Now that the message broker is running, in a new terminal window, navigate to the repository root and start the script that will populate the data for us:
cd script go get go run ./main.go
Great! The script will continue running in the background until it is manually stopped or until it runs out of data to publish. Since we are using a historical dataset, the script will override the original timestamps with the current time when sending the records to the MQTT broker.
With a 1-second delay between records, the script will consistently publish data to the broker, ensuring a steady flow of simulated sensor data for your tutorial. This allows you to progress with the rest of the tutorial without worrying about starting or stopping the script manually.
To ensure that all incoming IoT data flowing through Mosquitto is stored in QuestDB by the end of this tutorial, let's start QuestDB in the background. This will allow us to connect to it later using Telegraf.
Execute the following Docker command to start QuestDB:
docker run --rm -dit -p 8812:8812 -p 9000:9000 \ -p 9009:9009 -e QDB_PG_READONLY_USER_ENABLED=true \ --network=tutorial --name=questdb questdb/questdb
Once the command is executed, QuestDB will start running in the background. To validate that QuestDB is up and running, you can visit
http://localhost:9000 in your web browser.
By accessing the provided URL, you should be able to access the QuestDB web interface, indicating that QuestDB has been successfully started.
In this setup, Telegraf will play a key role in transferring data between Mosquitto and QuestDB. To enable this seamless data transfer, we will utilize QuestDB's ILP (Influx Line Protocol) interface, as ILP is capable of handling large volumes of data efficiently sent from Telegraf.
To configure Telegraf, we are using the
conf/telegraf/telegraf.conf file, which has the following content:
# Configuration for Telegraf agent [agent] ## Default data collection interval for all inputs interval = "1s" [[inputs.mqtt_consumer]] servers = ["tcp://mosquitto:1883"] topics = ["sensor"] data_format = "influx" client_id = "telegraf" data_type = "string" # Write results to QuestDB [[outputs.socket_writer]] # Write metrics to a local QuestDB instance over TCP address = "tcp://questdb:9009"

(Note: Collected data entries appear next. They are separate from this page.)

-- pv_equiv track=rewrite | github.com/Umama-shaikh/Physical-AI---Humanoid-Robotics-Textbook | examples/python/planner_logic.py | _identify_capabilities
-- ===== SOURCE A (Python) =====
-- from typing import List, Tuple, Dict, Any, Optional, Callable
--
-- def _identify_capabilities(goal: str) -> List[str]:
--     """Identify required robot capabilities"""
--     capabilities = []
--     goal_lower = goal.lower()
--
--     if any(word in goal_lower for word in ['go to', 'navigate', 'move', 'walk']):
--         capabilities.append('navigation')
--         capabilities.append('path_planning')
--
--     if any(word in goal_lower for word in ['pick', 'grasp', 'take', 'get']):
--         capabilities.append('manipulation')
--         capabilities.append('grasping')
--
--     if any(word in goal_lower for word in ['follow', 'greet', 'wave', 'hello']):
--         capabilities.append('social_interaction')
--
--     return capabilities
-- ===== SOURCE B (Python) =====
-- from typing import List
--
-- # keyword -> bit of its capability group
-- _BIT = {
--     'go to': 1, 'navigate': 1, 'move': 1, 'walk': 1,
--     'pick': 2, 'grasp': 2, 'take': 2, 'get': 2,
--     'follow': 4, 'greet': 4, 'wave': 4, 'hello': 4,
-- }
--
-- # precomputed output for every possible 3-bit mask
-- _OUT = [(['navigation', 'path_planning'] if m & 1 else [])
--         + (['manipulation', 'grasping'] if m & 2 else [])
--         + (['social_interaction'] if m & 4 else [])
--         for m in range(8)]
--
-- def _identify_capabilities(goal: str) -> List[str]:
--     """Identify required robot capabilities"""
--     goal_lower = goal.lower()
--     mask = 0
--     for word, bit in _BIT.items():
--         if word in goal_lower:
--             mask |= bit
--     return list(_OUT[mask])
-- ===== Notes on version B (the rewrite author's own statement) =====
-- stated objective: alternative
-- what changed: Instead of three conditional append blocks, B folds a flat keyword->group-bit map into a 3-bit mask in one pass and returns the precomputed capability list indexed by that mask from an 8-entry table.
import Mathlib
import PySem

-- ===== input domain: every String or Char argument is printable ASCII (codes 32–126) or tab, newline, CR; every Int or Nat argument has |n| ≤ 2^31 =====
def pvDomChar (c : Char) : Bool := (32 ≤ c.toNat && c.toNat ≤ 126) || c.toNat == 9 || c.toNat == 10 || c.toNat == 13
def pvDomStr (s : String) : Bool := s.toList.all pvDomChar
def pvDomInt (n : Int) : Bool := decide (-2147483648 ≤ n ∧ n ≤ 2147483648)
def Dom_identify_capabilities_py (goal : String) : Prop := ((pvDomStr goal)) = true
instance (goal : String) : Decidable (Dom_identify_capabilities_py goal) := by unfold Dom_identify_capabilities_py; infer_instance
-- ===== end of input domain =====

-- B: one pass over a flat keyword->bit map builds a 3-bit mask, answer looked up in a precomputed 8-entry table (alternative decomposition, same cost).

-- ===== PORT A =====
def identify_capabilities_py (goal : String) : List String :=
  let goal_lower := PySem.Str.lower goal
  let capabilities : List String := []
  let capabilities :=
    if (["go to", "navigate", "move", "walk"].any fun word => PySem.Str.isIn word goal_lower) then
      capabilities ++ ["navigation"] ++ ["path_planning"]
    else capabilities
  let capabilities :=
    if (["pick", "grasp", "take", "get"].any fun word => PySem.Str.isIn word goal_lower) then
      capabilities ++ ["manipulation"] ++ ["grasping"]
    else capabilities
  let capabilities :=
    if (["follow", "greet", "wave", "hello"].any fun word => PySem.Str.isIn word goal_lower) then
      capabilities ++ ["social_interaction"]
    else capabilities
  capabilities

-- ===== PORT B =====
def pvBit : List (String × Nat) :=
  [("go to", 1), ("navigate", 1), ("move", 1), ("walk", 1),
   ("pick", 2), ("grasp", 2), ("take", 2), ("get", 2),
   ("follow", 4), ("greet", 4), ("wave", 4), ("hello", 4)]

def pvOut : List (List String) :=
  (List.range 8).map (fun m =>
    (if m &&& 1 ≠ 0 then ["navigation", "path_planning"] else [])
    ++ (if m &&& 2 ≠ 0 then ["manipulation", "grasping"] else [])
    ++ (if m &&& 4 ≠ 0 then ["social_interaction"] else []))

def identify_capabilities_py_alt (goal : String) : List String :=
  let goal_lower := PySem.Str.lower goal
  let mask := pvBit.foldl (fun m p => if PySem.Str.isIn p.1 goal_lower then m ||| p.2 else m) 0
  -- _OUT[mask]: mask < 8 always, so the in-range lookup with default [] is exact
  pvOut.getD mask []

-- ===== PRECONDITION & SPEC =====
def Spec_identify_capabilities_py (goal : String) (out : List String) : Prop := out = identify_capabilities_py_alt goal
instance (goal : String) (out : List String) : Decidable (Spec_identify_capabilities_py goal out) := by unfold Spec_identify_capabilities_py; infer_instance

-- ===== CLAIM (what is proved, stated in full; the proofs are below) =====
def Claim_equal_identify_capabilities_py : Prop := ∀ (goal : String), Dom_identify_capabilities_py goal → Spec_identify_capabilities_py goal (identify_capabilities_py goal)

-- ===== LEMMAS AND PROOFS =====
-- With the 12 substring tests abstracted to arbitrary Bools, the two programs are
-- equal as functions of those Bools: a finite check (4096 cases).
theorem pvKey (a b c d e f g h i j k l : Bool) :
    (let c0 : List String := []
     let c1 := if ([a, b, c, d].any id) then c0 ++ ["navigation"] ++ ["path_planning"] else c0
     let c2 := if ([e, f, g, h].any id) then c1 ++ ["manipulation"] ++ ["grasping"] else c1
     if ([i, j, k, l].any id) then c2 ++ ["social_interaction"] else c2)
    =
    (let mask := ([(a, 1), (b, 1), (c, 1), (d, 1), (e, 2), (f, 2), (g, 2), (h, 2),
                   (i, 4), (j, 4), (k, 4), (l, 4)] : List (Bool × Nat)).foldl
        (fun m p => if p.1 then m ||| p.2 else m) 0
     pvOut.getD mask []) := by
  cases a <;> cases b <;> cases c <;> cases d <;> cases e <;> cases f <;>
    cases g <;> cases h <;> cases i <;> cases j <;> cases k <;> cases l <;> rfl

-- ===== VERDICT (by name: the statement is the Claim_ definition above) =====
theorem identify_capabilities_py_spec : Claim_equal_identify_capabilities_py := by
  intro goal _
  unfold Spec_identify_capabilities_py identify_capabilities_py identify_capabilities_py_alt pvBit
  have := pvKey
    (PySem.Str.isIn "go to" (PySem.Str.lower goal)) (PySem.Str.isIn "navigate" (PySem.Str.lower goal))
    (PySem.Str.isIn "move" (PySem.Str.lower goal)) (PySem.Str.isIn "walk" (PySem.Str.lower goal))
    (PySem.Str.isIn "pick" (PySem.Str.lower goal)) (PySem.Str.isIn "grasp" (PySem.Str.lower goal))
    (PySem.Str.isIn "take" (PySem.Str.lower goal)) (PySem.Str.isIn "get" (PySem.Str.lower goal))
    (PySem.Str.isIn "follow" (PySem.Str.lower goal)) (PySem.Str.isIn "greet" (PySem.Str.lower goal))
    (PySem.Str.isIn "wave" (PySem.Str.lower goal)) (PySem.Str.isIn "hello" (PySem.Str.lower goal))
  simpa [List.any, List.foldl] using this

Let’s start the Telegraf container by executing:
docker run --rm -it \ -v "$(pwd)"/conf/telegraf/telegraf.conf:/etc/telegraf/telegraf.conf \ --network=tutorial --name=telegraf telegraf
Once Telegraf is up and running, the sensor data is automatically tunneled into QuestDB, and a new table called "sensor" is created to store the incoming data. To verify that the data is successfully flowing into QuestDB, you can execute the following query on the QuestDB console, accessible at
SELECT * FROM sensor;
In the next steps of the tutorial, we will set up Grafana, which is a powerful data visualization and monitoring tool. We will connect Grafana to QuestDB and create compelling visualizations based on the received sensor data.
To proceed with creating a Grafana container and connecting it to QuestDB, execute the following command:
docker run --rm -dit -p 3000:3000 \ --network=tutorial --name=grafana grafana/grafana
This command will start a Grafana container within the same tutorial network. To access the Grafana login page, navigate to
http://localhost:3000 in your web browser. You will be prompted to log in using the default credentials:
- Username: admin
- Password: admin
To connect Grafana with QuestDB and establish a data source, follow these steps:
- Open your web browser and go to
- On the "New data source" page, select "PostgreSQL" as the data source type from the list of available options.
Fill in the form with the following details:
- Name: QuestDB
- Host: questdb:8812
- Database: qdb
- User: user
- Password: quest
- TLS/SSL mode: disable
Once you have filled in the form with the correct information, click on the "Save & Test" button at the bottom of the page. Grafana will attempt to connect to QuestDB using the provided credentials and verify the connection. If everything is set up correctly, you should see a success message indicating that the data source was added successfully.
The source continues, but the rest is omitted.